#### Work task
Once the line containing "rw [List.filter_cons]" is found in the entries below, restate it and each following line word for word, stopping after the line containing "(h1 : newA.getD n 0 ≠".
** Dataset excerpts follows **
-- pv_equiv track=rewrite | github.com/dhanna11/capstone | smartchess.py | interpreteBoardChange
-- ===== SOURCE A (Python) =====
-- nothing = -1
--
-- white = 0
--
-- black = 1
--
-- def interpreteBoardChange(newboardArray, oldboardArray):
--     assert (len(newboardArray) == len(oldboardArray))
--     dest_square = None
--     source_square = None
--     for i in range(len(newboardArray)):
--         # Castling handled as rook captures own piece
--         if ((newboardArray[i] != nothing) and (oldboardArray[i] == nothing)):
--             # white or black move
--             dest_square = i
--         elif (newboardArray[i] == white) and (oldboardArray[i] == black):
--             # black capture
--             dest_square = i
--         elif (newboardArray[i] == black) and (oldboardArray[i] == white):
--             # white capture
--             dest_square = i
--         elif (newboardArray[i] == nothing) and (oldboardArray[i] != nothing):
--             # new blank place implies source.
--             # TODO: May break en_pasante captures?
--             source_square = i
--         else:
--             assert (newboardArray[i] == oldboardArray[i])
--
--     return (source_square, dest_square)
-- ===== SOURCE B (Python) =====
-- nothing = -1
--
-- white = 0
--
-- black = 1
--
-- def interpreteBoardChange(newboardArray, oldboardArray):
--     assert (len(newboardArray) == len(oldboardArray))
--     changed = [i for i in range(len(newboardArray)) if newboardArray[i] != oldboardArray[i]]
--     for i in changed:
--         # each changed cell must be a move (either side empty) or a capture (white<->black)
--         assert (newboardArray[i] == nothing or oldboardArray[i] == nothing
--                 or {newboardArray[i], oldboardArray[i]} == {white, black})
--     source_square = max((i for i in changed if newboardArray[i] == nothing), default=None)
--     dest_square = max((i for i in changed if newboardArray[i] != nothing), default=None)
--     return (source_square, dest_square)
-- ===== Notes on version B (the rewrite author's own statement) =====
-- stated objective: simpler
-- what changed: Replaces A's stateful branch-by-branch scan with a declarative gather-then-max: collect the changed indices once, then source = max changed index whose new cell is empty and dest = max changed index whose new cell is occupied (last match wins because indices are increasing).
import Mathlib
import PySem

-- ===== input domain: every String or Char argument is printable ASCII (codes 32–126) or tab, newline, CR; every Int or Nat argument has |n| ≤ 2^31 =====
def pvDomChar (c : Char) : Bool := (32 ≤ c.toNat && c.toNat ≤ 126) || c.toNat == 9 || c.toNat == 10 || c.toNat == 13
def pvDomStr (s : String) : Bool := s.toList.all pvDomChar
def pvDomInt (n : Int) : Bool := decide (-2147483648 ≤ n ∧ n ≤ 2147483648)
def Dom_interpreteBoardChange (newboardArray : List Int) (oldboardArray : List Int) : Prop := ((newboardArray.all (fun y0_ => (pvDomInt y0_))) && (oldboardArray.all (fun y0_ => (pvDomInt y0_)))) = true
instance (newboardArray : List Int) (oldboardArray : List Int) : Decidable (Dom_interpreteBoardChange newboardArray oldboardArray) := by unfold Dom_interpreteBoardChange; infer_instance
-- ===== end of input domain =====

-- B is a different decomposition of the same one-pass task: gather changed indices, then take maxima; not faster, just plainer.

-- ===== PORT A =====
-- literal port of A's for-loop over range(len) with mutable (source_square, dest_square);
-- the final `assert newboardArray[i] == oldboardArray[i]` never fires under Pre_, so the
-- else branch leaves the state unchanged (on excluded inputs A raises AssertionError).
def interpreteBoardChange (newboardArray : List Int) (oldboardArray : List Int) : Option Int × Option Int :=
  (List.range newboardArray.length).foldl
    (fun (st : Option Int × Option Int) (i : Nat) =>
      let n := newboardArray.getD i 0
      let o := oldboardArray.getD i 0
      if n ≠ -1 ∧ o = -1 then (st.1, some (i : Int))
      else if n = 0 ∧ o = 1 then (st.1, some (i : Int))
      else if n = 1 ∧ o = 0 then (st.1, some (i : Int))
      else if n = -1 ∧ o ≠ -1 then (some (i : Int), st.2)
      else st)
    (none, none)

-- ===== PORT B =====
-- literal port of Source B: the changed-index comprehension, then max(..., default=None)
-- over each filtered generator (ported as List.max?); Source B's validating assert loop over
-- `changed` never fires under Pre_ (outside Pre_ it raises AssertionError, like A).
def interpreteBoardChange_alt (newboardArray : List Int) (oldboardArray : List Int) : Option Int × Option Int :=
  let changed := (List.range newboardArray.length).filter
    (fun i => newboardArray.getD i 0 ≠ oldboardArray.getD i 0)
  let source_square := ((changed.filter (fun i => newboardArray.getD i 0 = -1)).max?).map (Int.ofNat)
  let dest_square := ((changed.filter (fun i => newboardArray.getD i 0 ≠ -1)).max?).map (Int.ofNat)
  (source_square, dest_square)

-- ===== PRECONDITION & SPEC =====
-- Pre_ excludes exactly the inputs on which A raises AssertionError: unequal lengths, or
-- some position whose pair of cells is neither unchanged nor a legal move/capture pattern.
def Pre_interpreteBoardChange (newboardArray : List Int) (oldboardArray : List Int) : Prop :=
  newboardArray.length = oldboardArray.length ∧
  ∀ p ∈ newboardArray.zip oldboardArray,
    p.1 = p.2 ∨ p.1 = -1 ∨ p.2 = -1 ∨ (p.1 = 0 ∧ p.2 = 1) ∨ (p.1 = 1 ∧ p.2 = 0)
instance (newboardArray : List Int) (oldboardArray : List Int) : Decidable (Pre_interpreteBoardChange newboardArray oldboardArray) := by unfold Pre_interpreteBoardChange; infer_instance

def pvWitness_interpreteBoardChange : List Int × List Int := ([-1, 0, 5, -1], [0, 0, 5, 1])

def Spec_interpreteBoardChange (newboardArray : List Int) (oldboardArray : List Int) (out : Option Int × Option Int) : Prop := out = interpreteBoardChange_alt newboardArray oldboardArray
instance (newboardArray : List Int) (oldboardArray : List Int) (out : Option Int × Option Int) : Decidable (Spec_interpreteBoardChange newboardArray oldboardArray out) := by unfold Spec_interpreteBoardChange; infer_instance

-- ===== CLAIM (what is proved, stated in full; the proofs are below) =====
def Claim_equal_interpreteBoardChange : Prop := ∀ (newboardArray : List Int) (oldboardArray : List Int), Dom_interpreteBoardChange newboardArray oldboardArray → Pre_interpreteBoardChange newboardArray oldboardArray → Spec_interpreteBoardChange newboardArray oldboardArray (interpreteBoardChange newboardArray oldboardArray)

-- ===== LEMMAS AND PROOFS =====

-- A's loop body, named for the proofs
def pvStep (newA oldA : List Int) (st : Option Int × Option Int) (i : Nat) : Option Int × Option Int :=
  if newA.getD i 0 ≠ -1 ∧ oldA.getD i 0 = -1 then (st.1, some (i : Int))
  else if newA.getD i 0 = 0 ∧ oldA.getD i 0 = 1 then (st.1, some (i : Int))
  else if newA.getD i 0 = 1 ∧ oldA.getD i 0 = 0 then (st.1, some (i : Int))
  else if newA.getD i 0 = -1 ∧ oldA.getD i 0 ≠ -1 then (some (i : Int), st.2)
  else st

-- B's pair of maxima restricted to the first n indices, named for the proofs
def pvAlt (newA oldA : List Int) (n : Nat) : Option Int × Option Int :=
  let changed := (List.range n).filter (fun i => newA.getD i 0 ≠ oldA.getD i 0)
  (((changed.filter (fun i => newA.getD i 0 = -1)).max?).map (Int.ofNat),
   ((changed.filter (fun i => newA.getD i 0 ≠ -1)).max?).map (Int.ofNat))

lemma interpreteBoardChange_eq_foldl (newA oldA : List Int) :
    interpreteBoardChange newA oldA =
      (List.range newA.length).foldl (pvStep newA oldA) (none, none) := rfl

lemma interpreteBoardChange_alt_eq (newA oldA : List Int) :
    interpreteBoardChange_alt newA oldA = pvAlt newA oldA newA.length := rfl

lemma pvStep_unchanged (newA oldA : List Int) (st : Option Int × Option Int) (i : Nat)
    (h : newA.getD i 0 = oldA.getD i 0) : pvStep newA oldA st i = st := by
  unfold pvStep
  split_ifs <;> first | rfl | (exfalso; omega)

lemma pvStep_source (newA oldA : List Int) (st : Option Int × Option Int) (i : Nat)
    (h1 : newA.getD i 0 = -1) (h2 : oldA.getD i 0 ≠ -1) :
    pvStep newA oldA st i = (some (i : Int), st.2) := by
  unfold pvStep
  split_ifs <;> first | rfl | (exfalso; omega)

lemma pvStep_dest (newA oldA : List Int) (st : Option Int × Option Int) (i : Nat)
    (h1 : newA.getD i 0 ≠ -1) (h2 : newA.getD i 0 ≠ oldA.getD i 0)
    (hv : newA.getD i 0 = oldA.getD i 0 ∨ newA.getD i 0 = -1 ∨ oldA.getD i 0 = -1 ∨
      (newA.getD i 0 = 0 ∧ oldA.getD i 0 = 1) ∨ (newA.getD i 0 = 1 ∧ oldA.getD i 0 = 0)) :
    pvStep newA oldA st i = (st.1, some (i : Int)) := by
  unfold pvStep
  split_ifs <;> first | rfl | (exfalso; omega)

-- max? of a list of naturals all < n, with n appended, is n
lemma max?_append_lt {xs : List Nat} {n : Nat} (h : ∀ x ∈ xs, x < n) :
    (xs ++ [n]).max? = some n := by
  induction xs with
  | nil => simp [List.max?]
  | cons a t ih =>
    have ha := h a (by simp)
    have ht := ih (fun x hx => h x (by simp [hx]))
    simp only [List.cons_append, List.max?_cons, ht]
    simp [Nat.max_eq_right (Nat.le_of_lt ha)]

lemma filt_lt (p q : Nat → Bool) (n : Nat) :
    ∀ x ∈ ((List.range n).filter p).filter q, x < n := by
  intro x hx
  have := List.mem_of_mem_filter (List.mem_of_mem_filter hx)
  simpa using List.mem_range.mp this

-- pvAlt at n+1 in the three cases
lemma pvAlt_succ_unchanged (newA oldA : List Int) (n : Nat)
    (h : newA.getD n 0 = oldA.getD n 0) :
    pvAlt newA oldA (n + 1) = pvAlt newA oldA n := by
  unfold pvAlt
  have hpn : (List.filter (fun i => decide (newA.getD i 0 ≠ oldA.getD i 0)) [n]) = [] := by
    rw [List.filter_cons]
    simp only [h]
    simp
  rw [List.range_succ, List.filter_append, hpn, List.append_nil]

lemma pvAlt_succ_source (newA oldA : List Int) (n : Nat)
    (h1 : newA.getD n 0 = -1) (h2 : newA.getD n 0 ≠ oldA.getD n 0) :
    pvAlt newA oldA (n + 1) = (some (n : Int), (pvAlt newA oldA n).2) := by
  unfold pvAlt
  have hpn : decide (newA.getD n 0 ≠ oldA.getD n 0) = true := by simpa using h2
  have hq1 : decide (newA.getD n 0 = -1) = true := by simpa using h1
  have hq2 : decide (newA.getD n 0 ≠ -1) = false := by simpa using h1
  simp only [List.range_succ, List.filter_append, List.filter_cons, List.filter_nil, hpn, hq1,
    hq2, if_true]
  rw [max?_append_lt (filt_lt _ _ n)]
  simp

lemma pvAlt_succ_dest (newA oldA : List Int) (n : Nat)
    (h1 : newA.getD n 0 ≠ -1) (h2 : newA.getD n 0 ≠ oldA.getD n 0) :
    pvAlt newA oldA (n + 1) = ((pvAlt newA oldA n).1, some (n : Int)) := by
  unfold pvAlt
  have hpn : decide (newA.getD n 0 ≠ oldA.getD n 0) = true := by simpa using h2
  have hq1 : decide (newA.getD n 0 = -1) = false := by simpa using h1
  have hq2 : decide (newA.getD n 0 ≠ -1) = true := by simpa using h1
  simp only [List.range_succ, List.filter_append, List.filter_cons, List.filter_nil, hpn, hq1,
    hq2, if_true]
  rw [max?_append_lt (filt_lt _ _ n)]
  simp

lemma invariant (newA oldA : List Int)
    (hlen : newA.length = oldA.length)
    (hv : ∀ p ∈ newA.zip oldA,
      p.1 = p.2 ∨ p.1 = -1 ∨ p.2 = -1 ∨ (p.1 = 0 ∧ p.2 = 1) ∨ (p.1 = 1 ∧ p.2 = 0)) :
    ∀ n, n ≤ newA.length →
      (List.range n).foldl (pvStep newA oldA) (none, none) = pvAlt newA oldA n := by
  intro n hn
  induction n with
  | zero => simp [pvAlt, List.max?]
  | succ m ih =>
    have hm : m ≤ newA.length := Nat.le_of_succ_le hn
    have hrec := ih hm
    have hmlt : m < newA.length := hn
    have hmo : m < oldA.length := by omega
    have hgn : newA.getD m 0 = newA[m] := List.getD_eq_getElem _ _ hmlt
    have hgo : oldA.getD m 0 = oldA[m] := List.getD_eq_getElem _ _ hmo
    have hz : m < (newA.zip oldA).length := by
      rw [List.length_zip]; omega
    have hmem : (newA[m], oldA[m]) ∈ newA.zip oldA := by
      have hget : (newA.zip oldA)[m] = (newA[m], oldA[m]) := List.getElem_zip ..
      rw [← hget]
      exact List.getElem_mem _
    have hvp := hv _ hmem
    rw [← hgn, ← hgo] at hvp
    rw [List.range_succ, List.foldl_append, hrec, List.foldl_cons, List.foldl_nil]
    by_cases hch : newA.getD m 0 = oldA.getD m 0
    · rw [pvStep_unchanged _ _ _ _ hch, pvAlt_succ_unchanged _ _ _ hch]
    · by_cases hnil : newA.getD m 0 = -1
      · have hon : oldA.getD m 0 ≠ -1 := fun h => hch (hnil.trans h.symm)
        rw [pvStep_source _ _ _ _ hnil hon, pvAlt_succ_source _ _ _ hnil hch]
      · rw [pvStep_dest _ _ _ _ hnil hch hvp, pvAlt_succ_dest _ _ _ hnil hch]

-- ===== VERDICT (by name: the statement is the Claim_ definition above) =====
theorem interpreteBoardChange_spec : Claim_equal_interpreteBoardChange := by
  intro newboardArray oldboardArray _ hpre
  obtain ⟨hlen, hv⟩ := hpre
  unfold Spec_interpreteBoardChange
  rw [interpreteBoardChange_eq_foldl, interpreteBoardChange_alt_eq]
  exact invariant newboardArray oldboardArray hlen hv newboardArray.length (le_refl _)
** End of Dataset excerpts **
#### Exercise response
    rw [List.filter_cons]
    simp only [h]
    simp
  rw [List.range_succ, List.filter_append, hpn, List.append_nil]

lemma pvAlt_succ_source (newA oldA : List Int) (n : Nat)
    (h1 : newA.getD n 0 = -1) (h2 : newA.getD n 0 ≠ oldA.getD n 0) :
    pvAlt newA oldA (n + 1) = (some (n : Int), (pvAlt newA oldA n).2) := by
  unfold pvAlt
  have hpn : decide (newA.getD n 0 ≠ oldA.getD n 0) = true := by simpa using h2
  have hq1 : decide (newA.getD n 0 = -1) = true := by simpa using h1
  have hq2 : decide (newA.getD n 0 ≠ -1) = false := by simpa using h1
  simp only [List.range_succ, List.filter_append, List.filter_cons, List.filter_nil, hpn, hq1,
    hq2, if_true]
  rw [max?_append_lt (filt_lt _ _ n)]
  simp

lemma pvAlt_succ_dest (newA oldA : List Int) (n : Nat)
    (h1 : newA.getD n 0 ≠ -1) (h2 : newA.getD n 0 ≠ oldA.getD n 0) :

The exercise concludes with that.